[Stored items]
-- pv_equiv track=rewrite | github.com/HaoLiu923/DynHyperRAG | hypergraphrag/data/academic_loader.py | _get_year_range
-- ===== SOURCE A (Python) =====
-- from typing import Dict, List, Optional, Tuple, Set
--
-- def _get_year_range(papers: List[Dict]) -> Dict:
--     """Get the range of publication years in the dataset.
--
--     Args:
--         papers: List of papers
--
--     Returns:
--         Dictionary with year range information
--     """
--     years = []
--     for paper in papers:
--         year_str = paper.get('publication_year', '')
--         if year_str and year_str.isdigit():
--             years.append(int(year_str))
--
--     if not years:
--         return {'min_year': None, 'max_year': None, 'span': 0}
--
--     return {
--         'min_year': min(years),
--         'max_year': max(years),
--         'span': max(years) - min(years) + 1
--     }
-- ===== SOURCE B (Python) =====
-- def _get_year_range(papers):
--     """Single streaming pass: running min/max instead of collecting a list."""
--     min_year = None
--     max_year = None
--     for paper in papers:
--         year_str = paper.get('publication_year', '')
--         if year_str and year_str.isdigit():
--             y = int(year_str)
--             if min_year is None:
--                 min_year = y
--                 max_year = y
--             else:
--                 if y < min_year:
--                     min_year = y
--                 if y > max_year:
--                     max_year = y
--     if min_year is None:
--         return {'min_year': None, 'max_year': None, 'span': 0}
--     return {'min_year': min_year, 'max_year': max_year, 'span': max_year - min_year + 1}
-- ===== Notes on version B (the rewrite author's own statement) =====
-- stated objective: simpler
-- what changed: Replaced collect-all-years-then-min/max/min/max with a single streaming pass keeping a running min and max (no intermediate list).
import Mathlib
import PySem

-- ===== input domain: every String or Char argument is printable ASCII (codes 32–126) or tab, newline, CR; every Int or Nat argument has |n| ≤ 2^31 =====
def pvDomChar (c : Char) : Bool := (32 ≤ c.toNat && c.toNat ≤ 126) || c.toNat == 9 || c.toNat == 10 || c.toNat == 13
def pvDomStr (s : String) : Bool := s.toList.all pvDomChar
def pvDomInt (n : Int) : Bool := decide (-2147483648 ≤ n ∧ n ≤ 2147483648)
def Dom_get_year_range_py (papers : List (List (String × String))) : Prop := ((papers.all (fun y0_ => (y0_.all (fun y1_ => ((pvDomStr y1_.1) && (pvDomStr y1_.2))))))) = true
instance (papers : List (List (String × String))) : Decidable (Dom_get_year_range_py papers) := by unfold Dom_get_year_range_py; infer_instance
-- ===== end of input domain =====

-- B replaces "collect all years into a list, then min/max it four times" by a single
-- streaming pass with a running (min, max) pair — simpler, no intermediate list.

-- ===== PORT A =====
-- literal port of A: build the list `years`, then `min(years)`/`max(years)`
def get_year_range_py (papers : List (List (String × String))) : List (String × Option Int) :=
  let years : List Int := papers.foldl (fun years paper =>
    let year_str := (PySem.Dict.mk paper).getD "publication_year" ""
    if year_str ≠ "" ∧ PySem.Str.strIsdigit year_str then
      years ++ [(PySem.Int.ofStr? year_str).getD 0]   -- guarded by isdigit, so ofStr? is `some`
    else years) []
  if years = [] then
    [("min_year", none), ("max_year", none), ("span", some 0)]
  else
    [("min_year", PySem.List.min? years (fun y => y)),
     ("max_year", PySem.List.max? years (fun y => y)),
     ("span", some ((PySem.List.max? years (fun y => y)).getD 0
                    - (PySem.List.min? years (fun y => y)).getD 0 + 1))]

-- ===== PORT B =====
-- literal port of Source B: one pass, running min/max in an Option (min, max) state
def get_year_range_py_alt (papers : List (List (String × String))) : List (String × Option Int) :=
  let st : Option (Int × Int) := papers.foldl (fun st paper =>
    let year_str := (PySem.Dict.mk paper).getD "publication_year" ""
    if year_str ≠ "" ∧ PySem.Str.strIsdigit year_str then
      let y := (PySem.Int.ofStr? year_str).getD 0
      match st with
      | none => some (y, y)
      | some (mn, mx) => some (if y < mn then y else mn, if mx < y then y else mx)
    else st) none
  match st with
  | none => [("min_year", none), ("max_year", none), ("span", some 0)]
  | some (mn, mx) => [("min_year", some mn), ("max_year", some mx), ("span", some (mx - mn + 1))]

-- ===== PRECONDITION & SPEC =====
def Spec_get_year_range_py (papers : List (List (String × String))) (out : List (String × Option Int)) : Prop := out = get_year_range_py_alt papers
instance (papers : List (List (String × String))) (out : List (String × Option Int)) : Decidable (Spec_get_year_range_py papers out) := by unfold Spec_get_year_range_py; infer_instance

-- ===== CLAIM (what is proved, stated in full; the proofs are below) =====
def Claim_equal_get_year_range_py : Prop := ∀ (papers : List (List (String × String))), Dom_get_year_range_py papers → Spec_get_year_range_py papers (get_year_range_py papers)

-- ===== LEMMAS AND PROOFS =====

-- B's per-year update, named for the proofs (the port spells it inline)
def pvStep (st : Option (Int × Int)) (y : Int) : Option (Int × Int) :=
  match st with
  | none => some (y, y)
  | some (mn, mx) => some (if y < mn then y else mn, if mx < y then y else mx)

-- running the streaming update over a list of years computes (fold min, fold max)
lemma pvStep_foldl_some (t : List Int) : ∀ (mn mx : Int),
    t.foldl pvStep (some (mn, mx))
      = some (t.foldl (fun a y => if y < a then y else a) mn,
              t.foldl (fun a y => if a < y then y else a) mx) := by
  induction t with
  | nil => intro mn mx; rfl
  | cons y t ih => intro mn mx; simp only [List.foldl_cons, pvStep]; exact ih _ _

lemma foldl_if_min (t : List Int) (x : Int) :
    t.foldl (fun a y => if y < a then y else a) x = t.foldl min x := by
  have : (fun (a y : Int) => if y < a then y else a) = min := by
    funext a y; simp [min_def]; split_ifs <;> omega
  rw [this]

lemma foldl_if_max (t : List Int) (x : Int) :
    t.foldl (fun a y => if a < y then y else a) x = t.foldl max x := by
  have : (fun (a y : Int) => if a < y then y else a) = max := by
    funext a y; simp [max_def]; split_ifs <;> omega
  rw [this]

-- B's fold over papers equals the streaming fold pvStep over A's collected years
lemma fold_rel (papers : List (List (String × String))) : ∀ (acc : List Int),
    papers.foldl (fun st paper =>
      let year_str := (PySem.Dict.mk paper).getD "publication_year" ""
      if year_str ≠ "" ∧ PySem.Str.strIsdigit year_str then
        let y := (PySem.Int.ofStr? year_str).getD 0
        match st with
        | none => some (y, y)
        | some (mn, mx) => some (if y < mn then y else mn, if mx < y then y else mx)
      else st) (acc.foldl pvStep none)
    = (papers.foldl (fun years paper =>
        let year_str := (PySem.Dict.mk paper).getD "publication_year" ""
        if year_str ≠ "" ∧ PySem.Str.strIsdigit year_str then
          years ++ [(PySem.Int.ofStr? year_str).getD 0]
        else years) acc).foldl pvStep none := by
  induction papers with
  | nil => intro acc; rfl
  | cons paper rest ih =>
      intro acc
      simp only [List.foldl_cons]
      by_cases h : (PySem.Dict.mk paper).getD "publication_year" "" ≠ "" ∧
          PySem.Str.strIsdigit ((PySem.Dict.mk paper).getD "publication_year" "")
      · simp only [if_pos h]
        have := ih (acc ++ [(PySem.Int.ofStr? ((PySem.Dict.mk paper).getD "publication_year" "")).getD 0])
        rw [← this, List.foldl_append]
        rfl
      · simp only [if_neg h]; exact ih acc

-- ===== VERDICT (by name: the statement is the Claim_ definition above) =====
theorem get_year_range_py_spec : Claim_equal_get_year_range_py := by
  intro papers _
  unfold Spec_get_year_range_py get_year_range_py get_year_range_py_alt
  rw [show (none : Option (Int × Int)) = ([] : List Int).foldl pvStep none from rfl,
      fold_rel papers []]
  cases hy : papers.foldl (fun years paper =>
      let year_str := (PySem.Dict.mk paper).getD "publication_year" ""
      if year_str ≠ "" ∧ PySem.Str.strIsdigit year_str then
        years ++ [(PySem.Int.ofStr? year_str).getD 0]
      else years) [] with
  | nil => rfl
  | cons x t =>
      simp only [List.foldl_cons, show pvStep none x = some (x, x) from rfl,
        pvStep_foldl_some, foldl_if_min, foldl_if_max,
        PySem.List.min?_id_cons, PySem.List.max?_id_cons]
      simp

Exercise - Print again the lines of the entries above that fall between the line holding "-- stated objective: simpler" and the line holding "let st : Option", inclusive, exactly as they stand.

Output below -
-- stated objective: simpler
-- what changed: Replaced collect-all-years-then-min/max/min/max with a single streaming pass keeping a running min and max (no intermediate list).
import Mathlib
import PySem

-- ===== input domain: every String or Char argument is printable ASCII (codes 32–126) or tab, newline, CR; every Int or Nat argument has |n| ≤ 2^31 =====
def pvDomChar (c : Char) : Bool := (32 ≤ c.toNat && c.toNat ≤ 126) || c.toNat == 9 || c.toNat == 10 || c.toNat == 13
def pvDomStr (s : String) : Bool := s.toList.all pvDomChar
def pvDomInt (n : Int) : Bool := decide (-2147483648 ≤ n ∧ n ≤ 2147483648)
def Dom_get_year_range_py (papers : List (List (String × String))) : Prop := ((papers.all (fun y0_ => (y0_.all (fun y1_ => ((pvDomStr y1_.1) && (pvDomStr y1_.2))))))) = true
instance (papers : List (List (String × String))) : Decidable (Dom_get_year_range_py papers) := by unfold Dom_get_year_range_py; infer_instance
-- ===== end of input domain =====

-- B replaces "collect all years into a list, then min/max it four times" by a single
-- streaming pass with a running (min, max) pair — simpler, no intermediate list.

-- ===== PORT A =====
-- literal port of A: build the list `years`, then `min(years)`/`max(years)`
def get_year_range_py (papers : List (List (String × String))) : List (String × Option Int) :=
  let years : List Int := papers.foldl (fun years paper =>
    let year_str := (PySem.Dict.mk paper).getD "publication_year" ""
    if year_str ≠ "" ∧ PySem.Str.strIsdigit year_str then
      years ++ [(PySem.Int.ofStr? year_str).getD 0]   -- guarded by isdigit, so ofStr? is `some`
    else years) []
  if years = [] then
    [("min_year", none), ("max_year", none), ("span", some 0)]
  else
    [("min_year", PySem.List.min? years (fun y => y)),
     ("max_year", PySem.List.max? years (fun y => y)),
     ("span", some ((PySem.List.max? years (fun y => y)).getD 0
                    - (PySem.List.min? years (fun y => y)).getD 0 + 1))]

-- ===== PORT B =====
-- literal port of Source B: one pass, running min/max in an Option (min, max) state
def get_year_range_py_alt (papers : List (List (String × String))) : List (String × Option Int) :=
  let st : Option (Int × Int) := papers.foldl (fun st paper =>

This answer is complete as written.